A RTP vai ter privilégio de preferência pelos direitos de transmissão dos jogos das seleções nacionais de futebol que a Federação Portuguesa de Futebol (FPF) disponha para venda. Em troca, o canal da FPF receberá imagens arquivo do primeiro canal, conteúdos futuros, os  estúdios do Porto, meios humanos e técnicos.

O acordo integrante do memorando assinado por ambas as partes a 9 de janeiro deste ano coloca assim a estação pública à frente das estações privadas — SIC, TVI, Sport Tv e Eleven Sports — na corrida pela compra dos direitos televisivos dos jogos das seleções portuguesas.

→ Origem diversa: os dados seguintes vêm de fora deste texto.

-- pv_equiv track=rewrite | github.com/eneseken95/Python_Scripting | Examples/Product_Categorizer.py | categorize_products
-- ===== SOURCE A (Python) =====
-- def categorize_products(lines):
--     categories = {}
--
--     i = 0
--     while i < len(lines):
--         line = lines[i].strip()
--
--         if not line or line.startswith("#"):
--             i += 1
--             continue
--
--         if "," in line:
--             parts = line.split(",")
--             product = parts[0].strip()
--             category = parts[1].strip()
--         else:
--             product = line
--             i += 1
--             if i < len(lines):
--                 category = lines[i].strip()
--             else:
--                 i += 1
--                 continue
--
--         if category not in categories:
--             categories[category] = []
--
--         if product not in categories[category]:
--             categories[category].append(product)
--
--         i += 1
--
--     for category in categories:
--         categories[category].sort()
--
--     return categories
-- ===== SOURCE B (Python) =====
-- def categorize_products(lines):
--     # One-pass state-machine parse: a 'pending' product awaits its category line.
--     pairs = []
--     pending = None
--     for raw in lines:
--         if pending is not None:
--             pairs.append((pending, raw.strip()))
--             pending = None
--             continue
--         s = raw.strip()
--         if not s or s.startswith("#"):
--             continue
--         if "," in s:
--             parts = s.split(",")
--             pairs.append((parts[0].strip(), parts[1].strip()))
--         else:
--             pending = s
--     # Append-everything grouping: duplicates are kept here; dedup and ordering
--     # happen only at emission, via sorted(set(...)).
--     groups = {}
--     for p, c in pairs:
--         groups.setdefault(c, []).append(p)
--     return {c: sorted(set(ps)) for c, ps in groups.items()}
-- ===== Notes on version B (the rewrite author's own statement) =====
-- stated objective: alternative
-- what changed: A walks an index with i+=1/i+=2 arithmetic and interleaves grouping into a dict it dedups as it goes (list-membership scan per pair) and sorts in place at the end; B parses with a single for-loop state machine (a 'pending' product waiting for its category line) into a flat pair list, then groups by appending every product (duplicates kept) and dedups/orders only at emission via sorted(set(ps)).
import Mathlib
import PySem

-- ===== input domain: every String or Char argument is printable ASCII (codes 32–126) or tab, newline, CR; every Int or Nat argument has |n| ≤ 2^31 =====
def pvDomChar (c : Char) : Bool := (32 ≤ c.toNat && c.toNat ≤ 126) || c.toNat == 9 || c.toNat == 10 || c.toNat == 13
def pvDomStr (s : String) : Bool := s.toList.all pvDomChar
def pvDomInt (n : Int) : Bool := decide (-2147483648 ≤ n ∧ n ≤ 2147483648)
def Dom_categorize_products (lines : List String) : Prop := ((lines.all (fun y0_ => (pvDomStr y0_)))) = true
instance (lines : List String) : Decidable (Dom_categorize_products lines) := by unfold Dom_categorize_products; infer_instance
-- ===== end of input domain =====

-- B replaces A's index-arithmetic loop with an interleaved dedup-as-you-go dict by a for-loop state-machine
-- parse (a pending product awaiting its category line) and an append-everything grouping whose dedup and
-- ordering happen only at emission via sorted(set(...)); same return value (objective: alternative).

-- ===== PORT A =====
-- A's shared update code (runs once per accepted product/category pair in the Python loop body):
-- create-if-missing, then append product if not already in the category's list.
def pvAUpdate (cats : PySem.Dict String (List String)) (product category : String) :
    PySem.Dict String (List String) :=
  let cats := if cats.contains category then cats else cats.insert category []
  let cur := cats.getD category []
  if cur.contains product then cats else cats.insert category (cur ++ [product])

-- A's while-loop over the index i, rendered as structural recursion on the remaining suffix of `lines`
-- (i += 1 drops one line, the no-comma branch with a successor line drops two; exact).
-- parts[0]/parts[1]: `","` is in `line`, so split? is `some` with ≥ 2 pieces — the getD defaults never fire (exact).
def pvALoop : List String → PySem.Dict String (List String) → PySem.Dict String (List String)
  | [], cats => cats
  | l :: rest, cats =>
    let line := PySem.Str.strip l
    if line = "" ∨ PySem.Str.startswith line "#" = true then
      pvALoop rest cats
    else if PySem.Str.isIn "," line = true then
      let parts := (PySem.Str.split? line ",").getD []
      pvALoop rest (pvAUpdate cats (PySem.Str.strip (PySem.List.pyGetD parts 0 ""))
                                   (PySem.Str.strip (PySem.List.pyGetD parts 1 "")))
    else
      match rest with
      | [] => cats          -- i+1 == len(lines): skip and the while condition ends the loop
      | next :: rest' => pvALoop rest' (pvAUpdate cats line (PySem.Str.strip next))

-- `for category in categories: categories[category].sort()` then return: sort each value, keys in order.
def categorize_products (lines : List String) : List (String × List String) :=
  (pvALoop lines PySem.Dict.empty).items.map
    (fun p => (p.1, PySem.List.sorted p.2 (fun x => x) false))

-- ===== PORT B =====
-- Source B's parse loop: one for-loop over the lines with a `pending : Option String` state
-- (some p = a product p waiting for its category line, consumed verbatim-stripped even if blank/comment);
-- a pending product with no following line yields nothing — exact. Same split?/getD note as in port A.
def pvBParse : List String → Option String → List (String × String)
  | [], _ => []
  | raw :: rest, some p => (p, PySem.Str.strip raw) :: pvBParse rest none
  | raw :: rest, none =>
    let s := PySem.Str.strip raw
    if s = "" ∨ PySem.Str.startswith s "#" = true then
      pvBParse rest none
    else if PySem.Str.isIn "," s = true then
      let parts := (PySem.Str.split? s ",").getD []
      (PySem.Str.strip (PySem.List.pyGetD parts 0 ""), PySem.Str.strip (PySem.List.pyGetD parts 1 ""))
        :: pvBParse rest none
    else
      pvBParse rest (some s)

-- Source B's grouping: groups.setdefault(c, []).append(p) mutates the list in place, i.e.
-- groups[c] = groups.get(c, []) + [p] — exactly Dict.modify; duplicates are kept.
-- Final dict comprehension: sorted(set(ps)) per key, insertion order of keys kept;
-- sorted over a set without key is order-independent, so exact.
def categorize_products_alt (lines : List String) : List (String × List String) :=
  let pairs := pvBParse lines none
  let groups : PySem.Dict String (List String) :=
    pairs.foldl (fun d pc => d.modify pc.2 [] (fun v => v ++ [pc.1])) PySem.Dict.empty
  groups.items.map
    (fun p => (p.1, PySem.List.sorted (PySem.Set.ofList p.2) (fun x => x) false))

-- ===== PRECONDITION & SPEC =====
def Spec_categorize_products (lines : List String) (out : List (String × List String)) : Prop := out = categorize_products_alt lines
instance (lines : List String) (out : List (String × List String)) : Decidable (Spec_categorize_products lines out) := by unfold Spec_categorize_products; infer_instance

-- ===== CLAIM (what is proved, stated in full; the proofs are below) =====
def Claim_equal_categorize_products : Prop := ∀ (lines : List String), Dom_categorize_products lines → Spec_categorize_products lines (categorize_products lines)

-- ===== LEMMAS AND PROOFS =====

-- A's loop is the fold of its per-pair update over the pairs B's state-machine parse emits.
theorem pvALoop_eq_foldl (rest : List String) (cats : PySem.Dict String (List String)) :
    pvALoop rest cats = (pvBParse rest none).foldl (fun d pc => pvAUpdate d pc.1 pc.2) cats := by
  fun_induction pvALoop rest cats with
  | case1 => simp [pvBParse]
  | case2 l rest cats line h ih =>
    rw [pvBParse.eq_def]; dsimp only; rw [if_pos h]; exact ih
  | case3 l rest cats line h hc parts ih =>
    rw [pvBParse.eq_def]; dsimp only; rw [if_neg h, if_pos hc]; exact ih
  | case4 l cats line h hc =>
    rw [pvBParse.eq_def]; dsimp only; rw [if_neg h, if_neg hc]; rfl
  | case5 l cats line h hc next rest' ih =>
    rw [pvBParse.eq_def]; dsimp only; rw [if_neg h, if_neg hc]; exact ih

-- A's update preserves uniqueness of keys.
theorem pvAUpdate_nodup (d : PySem.Dict String (List String)) (p c : String)
    (h : d.keys.Nodup) : (pvAUpdate d p c).keys.Nodup := by
  unfold pvAUpdate
  dsimp only
  split_ifs <;>
    first
      | exact h
      | exact PySem.Dict.nodup_keys_insert _ _ _ h
      | exact PySem.Dict.nodup_keys_insert _ _ _ (PySem.Dict.nodup_keys_insert _ _ _ h)

-- Re-inserting a key's current value changes nothing (unique keys).
theorem pvInsert_getD_self {κ ν : Type} [BEq κ] [LawfulBEq κ] (d : PySem.Dict κ ν) (c : κ) (d0 : ν)
    (h1 : d.contains c = true) (hnd : d.keys.Nodup) : d.insert c (d.getD c d0) = d := by
  apply PySem.Dict.ext
  rw [PySem.Dict.items_insert_of_contains _ _ h1]
  conv_rhs => rw [show d.items = d.items.map id from (List.map_id _).symm]
  apply List.map_congr_left
  intro q hq
  obtain ⟨a, b⟩ := q
  by_cases hk : (a == c) = true
  · have hkc : a = c := by simpa using hk
    subst hkc
    have hv : d.getD a d0 = b := PySem.Dict.getD_of_mem_items d hq hnd d0
    simp [hv]
  · simp [hk]

-- On a dict with unique keys, A's update step is a single modify with Set.add.
theorem pvStep_eq (d : PySem.Dict String (List String)) (h : d.keys.Nodup) (p c : String) :
    pvAUpdate d p c = d.modify c PySem.Set.empty (fun s => PySem.Set.add s p) := by
  unfold pvAUpdate
  dsimp only
  by_cases h1 : d.contains c = true
  · rw [if_pos h1]
    by_cases h2 : (d.getD c []).contains p = true
    · rw [if_pos h2]
      simp only [PySem.Dict.modify, PySem.Set.add, PySem.Set.empty, PySem.Set.contains]
      rw [if_pos h2, pvInsert_getD_self d c _ h1 h]
    · rw [if_neg h2]
      simp only [PySem.Dict.modify, PySem.Set.add, PySem.Set.empty, PySem.Set.contains]
      rw [if_neg h2]
  · rw [if_neg h1]
    have h1' : d.contains c = false := by simpa using h1
    have hg : d.getD c [] = [] := by simp [pysem, h1']
    simp [PySem.Dict.modify, PySem.Set.add, PySem.Set.empty, PySem.Set.contains,
      PySem.Dict.getD_insert_self, hg, PySem.Dict.insert_insert_self]

theorem pvFold_eq (pairs : List (String × String)) (d : PySem.Dict String (List String))
    (h : d.keys.Nodup) :
    pairs.foldl (fun d pc => pvAUpdate d pc.1 pc.2) d
      = pairs.foldl (fun d pc => d.modify pc.2 PySem.Set.empty (fun s => PySem.Set.add s pc.1)) d := by
  induction pairs generalizing d with
  | nil => rfl
  | cons pc rest ih =>
    simp only [List.foldl_cons]
    rw [← pvStep_eq d h pc.1 pc.2]
    exact ih _ (pvAUpdate_nodup _ _ _ h)

-- The value at key c of a snd-keyed modify fold: the products of c folded into the starting value with g
-- (instantiated with Set.add for A's dedup-as-you-go and with append for B's append-everything grouping).
theorem pvGetD_fold (g : List String → String → List String) (pairs : List (String × String))
    (d : PySem.Dict String (List String)) (c : String) :
    (pairs.foldl (fun d pc => d.modify pc.2 [] (fun v => g v pc.1)) d).getD c []
      = ((pairs.filter (fun pc => pc.2 == c)).map (fun pc => pc.1)).foldl g (d.getD c []) := by
  induction pairs generalizing d with
  | nil => rfl
  | cons pc rest ih =>
    simp only [List.foldl_cons, List.filter_cons]
    by_cases hc : pc.2 = c
    · subst hc
      simp only [BEq.rfl, if_pos, List.map_cons, List.foldl_cons]
      rw [ih, PySem.Dict.getD_modify_self]
    · have : (pc.2 == c) = false := by simpa using hc
      rw [this]
      simp only [Bool.false_eq_true, if_false]
      rw [ih, PySem.Dict.getD_modify_of_ne _ _ _ (fun he => hc he.symm)]

-- ===== VERDICT (by name: the statement is the Claim_ definition above) =====
theorem categorize_products_spec : Claim_equal_categorize_products := by
  intro lines _
  unfold Spec_categorize_products categorize_products categorize_products_alt
  dsimp only
  rw [pvALoop_eq_foldl, pvFold_eq _ _ (by simp [PySem.Dict.empty])]
  set pairs := pvBParse lines none with hp
  have hndA : (pairs.foldl (fun d pc => d.modify pc.2 PySem.Set.empty (fun s => PySem.Set.add s pc.1)) PySem.Dict.empty).keys.Nodup :=
    PySem.Dict.nodup_keys_foldl_modify_key pairs Prod.snd PySem.Set.empty
      (fun d pc s => PySem.Set.add s pc.1) PySem.Dict.empty (by simp [PySem.Dict.empty])
  have hndB : (pairs.foldl (fun d pc => d.modify pc.2 [] (fun v => v ++ [pc.1])) PySem.Dict.empty).keys.Nodup :=
    PySem.Dict.nodup_keys_foldl_modify_key pairs Prod.snd []
      (fun d pc v => v ++ [pc.1]) PySem.Dict.empty (by simp [PySem.Dict.empty])
  rw [PySem.Dict.items_eq_map_keys _ hndA PySem.Set.empty,
      PySem.Dict.items_eq_map_keys _ hndB []]
  rw [PySem.Dict.keys_foldl_modify_key, PySem.Dict.keys_foldl_modify_key]
  simp only [List.map_map]
  apply List.map_congr_left
  intro c _
  simp only [Function.comp]
  rw [show (PySem.Set.empty : List String) = [] from rfl] at *
  rw [pvGetD_fold PySem.Set.add, pvGetD_fold (fun v p => v ++ [p])]
  rw [PySem.Dict.getD_empty, PySem.List.foldl_append_singleton, List.nil_append, ← PySem.Set.ofList_eq_foldl]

Quanto ao novo canal da FPF — futuro canal 11 nas plataformas de televisão paga — este garante conteúdos para as suas produções. O seu lançamento está previsto para o próximo mês de maio.

Para além dos direitos de primeira escolha, a RTP fica ainda com regalias relativas a conteúdos exclusivos de bastidores das seleções. A isto junta-se a possibilidade de transmitir conteúdos originais da FPF nos seus canais da RTP Internacional eÁfrica.

A moeda de troca no que toca ao conteúdos são 100 horas de imagens de arquivo e 52 jogos integrais de futebol, segundo aquilo que o Espalha-Factos conseguiu apurar.

A crítica

O que é que isto significa? Que a estação de Chelas abre as portas das suas instalações e da sua história à FPF. O acordo tem gerado fortes críticas no seio da RTP.

Um dos pontos de maior controvérsia surge na cedência de instalações e recursos humanos por parte do primeiro canal. É que a Federação vai ter acesso às instalações do Centro de Produção do Norte para desenvolver o seu canal desportivo e a profissionais do canal.

Apesar de a RTP facultar as instalações em questão, não está ainda explicito no documento quem pagará nem qual será o valor da utilização destes estúdios onde metade da programação dos canais da RTP são rodados.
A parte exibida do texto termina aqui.